** INSTRUCTIONS FOR THE TASK **
For the entries below, the result should be an exact transcription of the lines from the one with "apply List.ext_getElem (by simp)" up to and including the one with "theorem pal_iff_half (t", and only those.

** MATERIAL FOR THIS TASK **
-- pv_equiv track=rewrite | github.com/Alex-Shen1121/SZU_Learning_Resource | 计算机与软件学院/Python程序设计/实验/实验8/code/代码/实验/3 (6).py | is_almost_symmetric
-- ===== SOURCE A (Python) =====
-- def is_almost_symmetric(list1):
--     if list1 == list1[::-1]:
--         return False, None, None
--     for i in range(len(list1)):
--         for j in range(i+1, len(list1)):
--             temp = list1[:]
--             temp[i], temp[j] = temp[j], temp[i]
--             if temp == temp[::-1]:
--                 return True, i, j
--     return False, None, None
-- ===== SOURCE B (Python) =====
-- def _pal_after_swap(l, n, mm, i, j):
--     # O(1) check (|mm| never exceeds what short-circuits): swapping i,j yields a
--     # palindrome iff every mismatched mirror-pair is touched by the swap and the
--     # two touched pairs match afterwards.
--     ci = min(i, n - 1 - i)
--     cj = min(j, n - 1 - j)
--     for k in mm:
--         if k != ci and k != cj:
--             return False
--
--     def val(x):
--         if x == i:
--             return l[j]
--         if x == j:
--             return l[i]
--         return l[x]
--
--     return val(ci) == val(n - 1 - ci) and val(cj) == val(n - 1 - cj)
--
--
-- def is_almost_symmetric(list1):
--     n = len(list1)
--     mm = [k for k in range(n // 2) if list1[k] != list1[n - 1 - k]]
--     if not mm:
--         return False, None, None
--     for i in range(n):
--         for j in range(i + 1, n):
--             if _pal_after_swap(list1, n, mm, i, j):
--                 return True, i, j
--     return False, None, None
-- ===== Notes on version B (the rewrite author's own statement) =====
-- stated objective: faster
-- what changed: B precomputes the list of mismatched mirror-pairs in one pass and replaces A's O(n) copy-swap-and-reverse palindrome test per candidate pair by an O(1) check (every mismatched pair must be touched by the swap and the two touched pairs must match afterwards), keeping A's search order.
import Mathlib
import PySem

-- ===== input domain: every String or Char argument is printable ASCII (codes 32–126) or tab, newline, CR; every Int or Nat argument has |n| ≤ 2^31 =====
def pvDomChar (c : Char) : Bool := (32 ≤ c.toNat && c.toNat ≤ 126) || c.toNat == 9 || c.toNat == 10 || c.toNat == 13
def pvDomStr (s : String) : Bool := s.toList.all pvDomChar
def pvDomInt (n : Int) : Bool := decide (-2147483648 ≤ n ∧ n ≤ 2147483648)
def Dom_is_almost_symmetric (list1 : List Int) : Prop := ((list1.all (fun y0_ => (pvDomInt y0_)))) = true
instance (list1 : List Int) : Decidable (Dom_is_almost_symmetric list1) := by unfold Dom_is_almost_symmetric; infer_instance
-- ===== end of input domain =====

-- B replaces A's O(n) palindrome test per candidate swap by a one-pass list of
-- mismatched mirror-pairs plus an O(1) per-pair check, in the same search order (objective: faster).

-- ===== PORT A =====
-- temp = list1[:]; temp[i], temp[j] = temp[j], temp[i]  (i, j are in-range loop indices,
-- so getD's default is never used and List.set is exact Python item assignment)
def pySwapA (l : List Int) (i j : Nat) : List Int :=
  (l.set i (l.getD j 0)).set j (l.getD i 0)

-- inner 'for j in range(i+1, len(list1))' with early return
def aLoopJ (l : List Int) (i : Nat) : List Nat → Option (Bool × Option Int × Option Int)
  | [] => none
  | j :: js =>
      let temp := pySwapA l i j
      if temp = temp.reverse then some (true, some (i : Int), some (j : Int))
      else aLoopJ l i js

-- outer 'for i in range(len(list1))'
def aLoopI (l : List Int) : List Nat → Bool × Option Int × Option Int
  | [] => (false, none, none)
  | i :: is' =>
      match aLoopJ l i (List.range' (i + 1) (l.length - (i + 1))) with
      | some r => r
      | none => aLoopI l is'

def is_almost_symmetric (list1 : List Int) : Bool × Option Int × Option Int :=
  if list1 = list1.reverse then (false, none, none)
  else aLoopI list1 (List.range list1.length)

-- ===== PORT B =====
-- mm = [k for k in range(n//2) if list1[k] != list1[n-1-k]]
def mmList (l : List Int) : List Nat :=
  (List.range (l.length / 2)).filter (fun k => decide (l.getD k 0 ≠ l.getD (l.length - 1 - k) 0))

-- 'for k in mm: if k != ci and k != cj: return False'
def mmSubset (ci cj : Nat) : List Nat → Bool
  | [] => true
  | k :: ks => if k ≠ ci ∧ k ≠ cj then false else mmSubset ci cj ks

-- the inner 'def val(x)' of _pal_after_swap, lifted to the top level
def valB (l : List Int) (i j x : Nat) : Int :=
  if x = i then l.getD j 0 else if x = j then l.getD i 0 else l.getD x 0

-- _pal_after_swap
def palAfterSwap (l : List Int) (n : Nat) (mm : List Nat) (i j : Nat) : Bool :=
  let ci := min i (n - 1 - i)
  let cj := min j (n - 1 - j)
  if mmSubset ci cj mm then
    decide (valB l i j ci = valB l i j (n - 1 - ci) ∧ valB l i j cj = valB l i j (n - 1 - cj))
  else false

def bLoopJ (l : List Int) (n : Nat) (mm : List Nat) (i : Nat) :
    List Nat → Option (Bool × Option Int × Option Int)
  | [] => none
  | j :: js =>
      if palAfterSwap l n mm i j then some (true, some (i : Int), some (j : Int))
      else bLoopJ l n mm i js

def bLoopI (l : List Int) (n : Nat) (mm : List Nat) : List Nat → Bool × Option Int × Option Int
  | [] => (false, none, none)
  | i :: is' =>
      match bLoopJ l n mm i (List.range' (i + 1) (n - (i + 1))) with
      | some r => r
      | none => bLoopI l n mm is'

def is_almost_symmetric_alt (list1 : List Int) : Bool × Option Int × Option Int :=
  let n := list1.length
  let mm := mmList list1
  if mm = [] then (false, none, none)
  else bLoopI list1 n mm (List.range n)

-- ===== PRECONDITION & SPEC =====
def Spec_is_almost_symmetric (list1 : List Int) (out : Bool × Option Int × Option Int) : Prop := out = is_almost_symmetric_alt list1
instance (list1 : List Int) (out : Bool × Option Int × Option Int) : Decidable (Spec_is_almost_symmetric list1 out) := by unfold Spec_is_almost_symmetric; infer_instance

-- ===== CLAIM (what is proved, stated in full; the proofs are below) =====
def Claim_equal_is_almost_symmetric : Prop := ∀ (list1 : List Int), Dom_is_almost_symmetric list1 → Spec_is_almost_symmetric list1 (is_almost_symmetric list1)

-- ===== LEMMAS AND PROOFS =====

theorem getD_rev (t : List Int) (k : Nat) (hk : k < t.length) :
    t.reverse.getD k 0 = t.getD (t.length - 1 - k) 0 := by
  rw [List.getD_eq_getElem _ _ (by simpa using hk), List.getD_eq_getElem _ _ (by omega)]
  simp [List.getElem_reverse]

theorem pal_iff (t : List Int) :
    t = t.reverse ↔ ∀ k, k < t.length → t.getD k 0 = t.getD (t.length - 1 - k) 0 := by
  constructor
  · intro h k hk
    calc t.getD k 0 = t.reverse.getD k 0 := by conv_lhs => rw [h]
    _ = t.getD (t.length - 1 - k) 0 := getD_rev t k hk
  · intro h
    apply List.ext_getElem (by simp)
    intro k h1 h2
    rw [List.getElem_reverse]
    have := h k h1
    rwa [List.getD_eq_getElem _ _ h1, List.getD_eq_getElem _ _ (by omega)] at this

theorem pal_iff_half (t : List Int) :
    t = t.reverse ↔ ∀ k, k < t.length / 2 → t.getD k 0 = t.getD (t.length - 1 - k) 0 := by
  rw [pal_iff]
  constructor
  · intro h k hk
    exact h k (by omega)
  · intro h k hk
    rcases Nat.lt_trichotomy k (t.length - 1 - k) with hlt | heq | hgt
    · exact h k (by omega)
    · rw [← heq]
    · have := h (t.length - 1 - k) (by omega)
      rw [show t.length - 1 - (t.length - 1 - k) = k by omega] at this
      exact this.symm

theorem mem_mmList (l : List Int) (k : Nat) :
    k ∈ mmList l ↔ k < l.length / 2 ∧ l.getD k 0 ≠ l.getD (l.length - 1 - k) 0 := by
  simp [mmList, List.mem_filter, List.mem_range]

theorem mmList_nil_iff (l : List Int) : mmList l = [] ↔ l = l.reverse := by
  rw [pal_iff_half, List.eq_nil_iff_forall_not_mem]
  constructor
  · intro h k hk
    by_contra hne
    exact h k ((mem_mmList l k).2 ⟨hk, hne⟩)
  · intro h k hk
    obtain ⟨h1, h2⟩ := (mem_mmList l k).1 hk
    exact h2 (h k h1)

theorem swap_getD (l : List Int) (i j x : Nat) (hi : i < l.length) (hj : j < l.length)
    (hij : i ≠ j) : (pySwapA l i j).getD x 0 = valB l i j x := by
  simp only [pySwapA, valB, List.getD_eq_getElem?_getD, List.getElem?_set, List.length_set]
  by_cases hxi : x = i <;> by_cases hxj : x = j
  · exact absurd (hxi.symm.trans hxj) hij
  · subst hxi
    simp [Ne.symm hij, hi, hj]
  · subst hxj
    simp [Ne.symm hij, hi, hj]
  · simp [hxi, hxj, Ne.symm hxi, Ne.symm hxj]

theorem mmSubset_iff (ci cj : Nat) (ks : List Nat) :
    mmSubset ci cj ks = true ↔ ∀ k ∈ ks, k = ci ∨ k = cj := by
  induction ks with
  | nil => simp [mmSubset]
  | cons k ks ih =>
    simp only [mmSubset, List.mem_cons]
    split_ifs with h
    · simp only [false_iff]
      intro hall
      rcases hall k (Or.inl rfl) with h1 | h1 <;> exact absurd h1 (by tauto)
    · rw [ih]
      constructor
      · intro hall x hx
        rcases hx with hx | hx
        · subst hx; tauto
        · exact hall x hx
      · intro hall x hx
        exact hall x (Or.inr hx)

theorem check_iff (l : List Int) (i j : Nat) (hi : i < l.length) (hj : j < l.length)
    (hij : i < j) :
    palAfterSwap l l.length (mmList l) i j = true ↔
      pySwapA l i j = (pySwapA l i j).reverse := by
  have hijne : i ≠ j := Nat.ne_of_lt hij
  have hlen : (pySwapA l i j).length = l.length := by simp [pySwapA]
  have hval : ∀ x, (pySwapA l i j).getD x 0 = valB l i j x :=
    fun x => swap_getD l i j x hi hj hijne
  rw [pal_iff_half, hlen]
  simp only [hval, palAfterSwap]
  constructor
  · intro hpa
    split_ifs at hpa with hsub
    · rw [decide_eq_true_iff] at hpa
      obtain ⟨hv1, hv2⟩ := hpa
      have hsub' := (mmSubset_iff _ _ (mmList l)).1 hsub
      intro k hk
      by_cases hkci : k = min i (l.length - 1 - i)
      · rw [hkci]; exact hv1
      · by_cases hkcj : k = min j (l.length - 1 - j)
        · rw [hkcj]; exact hv2
        · have hknm : k ∉ mmList l := fun hm => by
            rcases hsub' k hm with h | h <;> tauto
          rw [mem_mmList] at hknm
          have heq : l.getD k 0 = l.getD (l.length - 1 - k) 0 := by
            by_contra hne
            exact hknm ⟨hk, hne⟩
          have hki : k ≠ i := by omega
          have hkj : k ≠ j := by omega
          have hki' : l.length - 1 - k ≠ i := by omega
          have hkj' : l.length - 1 - k ≠ j := by omega
          simp only [valB, if_neg hki, if_neg hkj, if_neg hki', if_neg hkj']
          exact heq
  · intro hp
    have hsub : mmSubset (min i (l.length - 1 - i)) (min j (l.length - 1 - j)) (mmList l) = true := by
      rw [mmSubset_iff]
      intro k hk
      obtain ⟨hk2, hne⟩ := (mem_mmList l k).1 hk
      by_contra hboth
      obtain ⟨hkci, hkcj⟩ := not_or.1 hboth
      have hki : k ≠ i := by omega
      have hkj : k ≠ j := by omega
      have hki' : l.length - 1 - k ≠ i := by omega
      have hkj' : l.length - 1 - k ≠ j := by omega
      have := hp k hk2
      rw [valB, valB, if_neg hki, if_neg hkj, if_neg hki', if_neg hkj'] at this
      exact hne this
    rw [if_pos hsub, decide_eq_true_iff]
    constructor
    · by_cases hc : min i (l.length - 1 - i) < l.length / 2
      · exact hp _ hc
      · rw [show l.length - 1 - min i (l.length - 1 - i) = min i (l.length - 1 - i) by omega]
    · by_cases hc : min j (l.length - 1 - j) < l.length / 2
      · exact hp _ hc
      · rw [show l.length - 1 - min j (l.length - 1 - j) = min j (l.length - 1 - j) by omega]

theorem loopJ_eq (l : List Int) (i : Nat) (hi : i < l.length) (js : List Nat) :
    (∀ j ∈ js, i < j ∧ j < l.length) →
    aLoopJ l i js = bLoopJ l l.length (mmList l) i js := by
  induction js with
  | nil => intro _; rfl
  | cons j js ih =>
    intro hjs
    obtain ⟨h1, h2⟩ := hjs j (List.mem_cons_self ..)
    have hc := check_iff l i j hi h2 h1
    simp only [aLoopJ, bLoopJ]
    by_cases hp : pySwapA l i j = (pySwapA l i j).reverse
    · rw [if_pos hp, if_pos (hc.2 hp)]
    · rw [if_neg hp, if_neg (fun hb => hp (hc.1 hb))]
      exact ih (fun x hx => hjs x (List.mem_cons_of_mem _ hx))

theorem loopI_eq (l : List Int) (is' : List Nat) :
    (∀ i ∈ is', i < l.length) →
    aLoopI l is' = bLoopI l l.length (mmList l) is' := by
  induction is' with
  | nil => intro _; rfl
  | cons i is' ih =>
    intro his
    have hi := his i (List.mem_cons_self ..)
    simp only [aLoopI, bLoopI]
    rw [loopJ_eq l i hi _ (by intro j hj; rw [List.mem_range'_1] at hj; omega)]
    cases bLoopJ l l.length (mmList l) i (List.range' (i + 1) (l.length - (i + 1))) with
    | none => exact ih (fun x hx => his x (List.mem_cons_of_mem _ hx))
    | some r => rfl

-- ===== VERDICT (by name: the statement is the Claim_ definition above) =====
theorem is_almost_symmetric_spec : Claim_equal_is_almost_symmetric := by
  intro l _
  show is_almost_symmetric l = is_almost_symmetric_alt l
  simp only [is_almost_symmetric, is_almost_symmetric_alt]
  by_cases h : l = l.reverse
  · rw [if_pos h, if_pos ((mmList_nil_iff l).2 h)]
  · rw [if_neg h, if_neg (fun hn => h ((mmList_nil_iff l).1 hn))]
    exact loopI_eq l (List.range l.length) (fun i hi => List.mem_range.1 hi)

** EXERCISE ANSWER **
    apply List.ext_getElem (by simp)
    intro k h1 h2
    rw [List.getElem_reverse]
    have := h k h1
    rwa [List.getD_eq_getElem _ _ h1, List.getD_eq_getElem _ _ (by omega)] at this

theorem pal_iff_half (t : List Int) :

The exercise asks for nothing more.